Items listed in a dataset:
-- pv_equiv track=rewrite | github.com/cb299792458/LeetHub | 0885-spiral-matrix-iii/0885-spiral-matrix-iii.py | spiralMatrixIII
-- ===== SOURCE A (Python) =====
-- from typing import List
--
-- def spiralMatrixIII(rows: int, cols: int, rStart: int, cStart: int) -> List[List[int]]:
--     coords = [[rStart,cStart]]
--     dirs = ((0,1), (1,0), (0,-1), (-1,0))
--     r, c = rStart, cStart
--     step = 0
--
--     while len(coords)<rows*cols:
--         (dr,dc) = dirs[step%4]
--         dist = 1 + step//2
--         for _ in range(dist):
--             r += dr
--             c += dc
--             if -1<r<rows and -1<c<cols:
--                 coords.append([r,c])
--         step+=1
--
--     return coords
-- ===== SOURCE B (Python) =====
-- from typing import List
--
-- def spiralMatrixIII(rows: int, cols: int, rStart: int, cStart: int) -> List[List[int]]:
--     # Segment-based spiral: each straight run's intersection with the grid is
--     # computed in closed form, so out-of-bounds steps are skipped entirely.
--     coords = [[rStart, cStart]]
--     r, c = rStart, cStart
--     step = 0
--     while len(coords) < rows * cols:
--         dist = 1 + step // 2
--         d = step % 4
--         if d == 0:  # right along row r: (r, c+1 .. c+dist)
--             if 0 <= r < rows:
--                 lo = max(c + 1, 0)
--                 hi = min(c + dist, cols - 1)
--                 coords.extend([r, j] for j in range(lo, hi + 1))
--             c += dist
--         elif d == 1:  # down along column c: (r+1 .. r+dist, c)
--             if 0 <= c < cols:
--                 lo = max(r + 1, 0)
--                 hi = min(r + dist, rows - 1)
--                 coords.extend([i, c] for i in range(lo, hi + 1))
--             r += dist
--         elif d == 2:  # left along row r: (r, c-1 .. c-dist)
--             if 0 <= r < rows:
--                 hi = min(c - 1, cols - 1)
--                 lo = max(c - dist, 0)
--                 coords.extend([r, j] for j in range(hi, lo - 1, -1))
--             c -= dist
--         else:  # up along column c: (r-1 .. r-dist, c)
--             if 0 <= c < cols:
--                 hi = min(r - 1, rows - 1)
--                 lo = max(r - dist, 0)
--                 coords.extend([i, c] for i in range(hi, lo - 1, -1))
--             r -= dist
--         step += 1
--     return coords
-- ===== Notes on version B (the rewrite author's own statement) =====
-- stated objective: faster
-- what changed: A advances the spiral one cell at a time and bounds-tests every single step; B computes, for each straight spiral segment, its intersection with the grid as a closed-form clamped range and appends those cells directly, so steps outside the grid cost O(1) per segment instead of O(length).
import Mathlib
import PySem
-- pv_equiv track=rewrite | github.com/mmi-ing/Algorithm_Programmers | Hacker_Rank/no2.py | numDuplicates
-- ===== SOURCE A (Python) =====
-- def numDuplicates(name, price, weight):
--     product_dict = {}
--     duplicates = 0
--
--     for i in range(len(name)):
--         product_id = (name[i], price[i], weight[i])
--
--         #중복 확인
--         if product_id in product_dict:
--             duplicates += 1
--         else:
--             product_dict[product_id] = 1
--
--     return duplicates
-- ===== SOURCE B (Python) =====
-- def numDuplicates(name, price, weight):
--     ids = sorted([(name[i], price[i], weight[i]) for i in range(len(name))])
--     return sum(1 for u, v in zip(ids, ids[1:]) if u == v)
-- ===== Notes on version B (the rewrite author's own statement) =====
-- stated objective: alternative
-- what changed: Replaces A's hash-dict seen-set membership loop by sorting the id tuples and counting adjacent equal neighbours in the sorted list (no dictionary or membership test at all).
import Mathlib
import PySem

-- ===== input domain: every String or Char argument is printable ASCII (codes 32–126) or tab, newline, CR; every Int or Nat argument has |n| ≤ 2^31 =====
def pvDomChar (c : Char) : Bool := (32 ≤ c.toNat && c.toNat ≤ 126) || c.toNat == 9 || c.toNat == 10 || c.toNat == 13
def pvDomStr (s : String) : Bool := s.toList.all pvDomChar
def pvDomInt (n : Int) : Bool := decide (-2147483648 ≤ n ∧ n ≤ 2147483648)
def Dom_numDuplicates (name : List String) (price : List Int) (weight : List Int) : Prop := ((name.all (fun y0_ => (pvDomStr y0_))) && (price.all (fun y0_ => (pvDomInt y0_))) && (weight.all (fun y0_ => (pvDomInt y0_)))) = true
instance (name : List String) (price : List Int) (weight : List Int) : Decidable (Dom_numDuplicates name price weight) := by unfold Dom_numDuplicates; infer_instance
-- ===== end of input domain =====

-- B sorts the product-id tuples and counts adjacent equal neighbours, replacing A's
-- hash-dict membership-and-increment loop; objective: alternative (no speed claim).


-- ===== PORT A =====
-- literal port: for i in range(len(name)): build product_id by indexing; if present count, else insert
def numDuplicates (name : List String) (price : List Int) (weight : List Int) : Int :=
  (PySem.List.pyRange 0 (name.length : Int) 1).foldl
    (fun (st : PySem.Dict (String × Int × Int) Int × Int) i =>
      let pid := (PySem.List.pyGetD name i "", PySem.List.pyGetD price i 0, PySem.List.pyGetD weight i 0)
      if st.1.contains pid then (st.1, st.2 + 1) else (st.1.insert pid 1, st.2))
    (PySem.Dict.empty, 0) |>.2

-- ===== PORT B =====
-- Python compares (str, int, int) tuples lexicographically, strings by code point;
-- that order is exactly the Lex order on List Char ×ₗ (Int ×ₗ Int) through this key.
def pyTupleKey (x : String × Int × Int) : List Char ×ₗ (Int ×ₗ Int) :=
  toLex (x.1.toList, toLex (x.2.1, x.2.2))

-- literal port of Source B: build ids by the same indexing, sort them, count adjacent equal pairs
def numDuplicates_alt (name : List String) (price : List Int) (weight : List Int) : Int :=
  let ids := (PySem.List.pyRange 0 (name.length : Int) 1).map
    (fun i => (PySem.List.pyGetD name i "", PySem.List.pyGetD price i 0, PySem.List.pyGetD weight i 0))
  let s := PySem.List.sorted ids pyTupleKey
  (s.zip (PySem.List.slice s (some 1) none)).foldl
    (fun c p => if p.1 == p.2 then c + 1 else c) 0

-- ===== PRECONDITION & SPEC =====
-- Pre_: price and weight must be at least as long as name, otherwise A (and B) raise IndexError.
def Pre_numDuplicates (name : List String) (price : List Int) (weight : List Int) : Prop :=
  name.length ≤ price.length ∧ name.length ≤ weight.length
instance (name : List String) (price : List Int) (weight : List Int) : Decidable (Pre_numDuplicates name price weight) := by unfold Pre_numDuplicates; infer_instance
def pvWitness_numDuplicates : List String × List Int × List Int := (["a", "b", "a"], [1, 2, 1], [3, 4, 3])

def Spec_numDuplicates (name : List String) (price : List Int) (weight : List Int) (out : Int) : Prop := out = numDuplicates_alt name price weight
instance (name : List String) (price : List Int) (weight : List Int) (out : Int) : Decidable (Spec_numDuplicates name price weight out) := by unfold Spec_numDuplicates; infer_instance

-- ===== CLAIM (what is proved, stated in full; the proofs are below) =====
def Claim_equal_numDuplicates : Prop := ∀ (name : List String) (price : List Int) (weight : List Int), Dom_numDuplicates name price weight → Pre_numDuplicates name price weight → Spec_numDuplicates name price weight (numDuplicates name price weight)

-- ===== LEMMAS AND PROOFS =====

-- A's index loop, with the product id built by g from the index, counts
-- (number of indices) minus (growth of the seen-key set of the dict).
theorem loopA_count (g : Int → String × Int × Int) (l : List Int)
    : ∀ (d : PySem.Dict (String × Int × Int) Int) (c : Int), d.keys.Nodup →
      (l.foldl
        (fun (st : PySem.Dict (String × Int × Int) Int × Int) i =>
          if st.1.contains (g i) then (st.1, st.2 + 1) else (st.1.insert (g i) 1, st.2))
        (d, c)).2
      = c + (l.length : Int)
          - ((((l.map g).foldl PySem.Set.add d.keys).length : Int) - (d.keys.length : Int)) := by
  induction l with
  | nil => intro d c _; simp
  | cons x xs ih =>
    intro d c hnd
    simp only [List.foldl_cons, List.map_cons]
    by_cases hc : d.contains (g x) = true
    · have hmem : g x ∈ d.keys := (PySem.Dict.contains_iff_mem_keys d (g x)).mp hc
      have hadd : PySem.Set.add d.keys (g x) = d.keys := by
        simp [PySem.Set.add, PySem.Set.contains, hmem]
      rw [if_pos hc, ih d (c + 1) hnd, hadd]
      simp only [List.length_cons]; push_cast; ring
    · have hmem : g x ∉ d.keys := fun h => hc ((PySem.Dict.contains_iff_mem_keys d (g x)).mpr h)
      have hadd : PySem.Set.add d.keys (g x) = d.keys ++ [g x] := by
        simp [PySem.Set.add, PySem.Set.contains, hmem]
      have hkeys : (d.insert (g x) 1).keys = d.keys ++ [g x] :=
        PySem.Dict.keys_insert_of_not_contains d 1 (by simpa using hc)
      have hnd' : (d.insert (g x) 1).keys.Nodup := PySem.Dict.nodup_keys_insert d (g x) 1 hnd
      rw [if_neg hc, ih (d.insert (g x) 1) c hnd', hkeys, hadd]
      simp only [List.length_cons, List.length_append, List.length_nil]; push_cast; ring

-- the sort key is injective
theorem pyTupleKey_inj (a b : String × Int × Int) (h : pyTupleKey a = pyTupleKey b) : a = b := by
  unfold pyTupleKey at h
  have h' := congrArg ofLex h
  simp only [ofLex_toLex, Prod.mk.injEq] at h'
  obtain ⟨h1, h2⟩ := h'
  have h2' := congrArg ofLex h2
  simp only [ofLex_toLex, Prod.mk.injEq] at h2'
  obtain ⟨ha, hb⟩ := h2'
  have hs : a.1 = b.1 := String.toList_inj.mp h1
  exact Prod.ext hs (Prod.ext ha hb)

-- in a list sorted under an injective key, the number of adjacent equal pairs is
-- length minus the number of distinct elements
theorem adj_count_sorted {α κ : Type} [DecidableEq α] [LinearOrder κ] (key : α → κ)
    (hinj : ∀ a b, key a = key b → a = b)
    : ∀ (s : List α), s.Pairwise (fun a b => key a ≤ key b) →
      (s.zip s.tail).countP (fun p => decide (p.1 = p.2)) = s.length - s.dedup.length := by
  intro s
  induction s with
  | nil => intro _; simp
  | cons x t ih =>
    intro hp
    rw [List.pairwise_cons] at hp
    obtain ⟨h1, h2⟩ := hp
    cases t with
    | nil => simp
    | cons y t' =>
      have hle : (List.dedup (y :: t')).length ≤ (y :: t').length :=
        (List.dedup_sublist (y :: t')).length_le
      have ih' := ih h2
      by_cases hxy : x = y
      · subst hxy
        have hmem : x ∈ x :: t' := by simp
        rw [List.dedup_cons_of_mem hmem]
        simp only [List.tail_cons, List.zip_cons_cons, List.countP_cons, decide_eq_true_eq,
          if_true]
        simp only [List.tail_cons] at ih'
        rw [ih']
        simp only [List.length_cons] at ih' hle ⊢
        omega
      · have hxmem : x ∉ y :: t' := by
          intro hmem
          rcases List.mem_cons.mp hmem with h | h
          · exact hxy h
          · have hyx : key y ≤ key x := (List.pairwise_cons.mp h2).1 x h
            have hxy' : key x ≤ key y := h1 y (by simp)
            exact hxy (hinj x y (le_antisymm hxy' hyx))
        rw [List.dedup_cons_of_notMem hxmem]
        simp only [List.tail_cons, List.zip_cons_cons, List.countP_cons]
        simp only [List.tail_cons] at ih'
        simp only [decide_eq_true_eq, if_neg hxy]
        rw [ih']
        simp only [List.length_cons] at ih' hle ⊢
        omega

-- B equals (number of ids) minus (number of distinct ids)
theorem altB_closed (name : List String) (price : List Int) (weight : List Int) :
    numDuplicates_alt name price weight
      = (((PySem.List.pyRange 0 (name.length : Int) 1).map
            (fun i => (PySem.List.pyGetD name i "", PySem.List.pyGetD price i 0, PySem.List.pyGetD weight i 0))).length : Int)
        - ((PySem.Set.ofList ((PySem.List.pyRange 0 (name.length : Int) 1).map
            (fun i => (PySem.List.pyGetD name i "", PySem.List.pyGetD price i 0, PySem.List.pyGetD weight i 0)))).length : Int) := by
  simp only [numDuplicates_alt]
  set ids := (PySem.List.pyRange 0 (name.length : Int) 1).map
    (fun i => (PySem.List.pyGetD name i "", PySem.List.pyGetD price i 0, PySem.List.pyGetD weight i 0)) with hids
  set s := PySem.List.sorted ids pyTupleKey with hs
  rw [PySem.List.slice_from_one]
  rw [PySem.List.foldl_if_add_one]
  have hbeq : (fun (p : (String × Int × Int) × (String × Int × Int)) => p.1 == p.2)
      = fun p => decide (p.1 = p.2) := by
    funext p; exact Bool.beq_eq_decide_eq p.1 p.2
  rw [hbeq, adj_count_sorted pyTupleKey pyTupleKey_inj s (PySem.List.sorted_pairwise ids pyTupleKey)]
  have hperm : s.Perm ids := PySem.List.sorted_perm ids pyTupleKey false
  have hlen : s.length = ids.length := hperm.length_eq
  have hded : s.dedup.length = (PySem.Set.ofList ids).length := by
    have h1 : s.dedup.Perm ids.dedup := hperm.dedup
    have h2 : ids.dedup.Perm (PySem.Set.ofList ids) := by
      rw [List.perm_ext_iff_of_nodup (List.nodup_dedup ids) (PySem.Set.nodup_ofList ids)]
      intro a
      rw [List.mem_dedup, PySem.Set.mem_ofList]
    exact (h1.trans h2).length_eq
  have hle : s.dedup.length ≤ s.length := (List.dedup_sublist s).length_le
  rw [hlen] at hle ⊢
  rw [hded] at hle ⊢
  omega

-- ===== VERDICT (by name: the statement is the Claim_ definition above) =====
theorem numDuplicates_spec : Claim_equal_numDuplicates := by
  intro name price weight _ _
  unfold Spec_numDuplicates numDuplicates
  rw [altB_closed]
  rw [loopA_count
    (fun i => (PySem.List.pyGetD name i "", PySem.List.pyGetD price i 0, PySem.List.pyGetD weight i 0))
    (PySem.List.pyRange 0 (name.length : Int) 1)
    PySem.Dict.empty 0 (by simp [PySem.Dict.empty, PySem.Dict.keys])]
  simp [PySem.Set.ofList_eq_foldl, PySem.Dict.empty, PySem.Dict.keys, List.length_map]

WHAT TO WORK ON: Copy out, word for word, the part of the entries above that begins at the line with "funext p; exact" and ends at the line with "have h1 : s.dedup.Perm", including both.

SOLUTION TO THIS PROBLEM:
    funext p; exact Bool.beq_eq_decide_eq p.1 p.2
  rw [hbeq, adj_count_sorted pyTupleKey pyTupleKey_inj s (PySem.List.sorted_pairwise ids pyTupleKey)]
  have hperm : s.Perm ids := PySem.List.sorted_perm ids pyTupleKey false
  have hlen : s.length = ids.length := hperm.length_eq
  have hded : s.dedup.length = (PySem.Set.ofList ids).length := by
    have h1 : s.dedup.Perm ids.dedup := hperm.dedup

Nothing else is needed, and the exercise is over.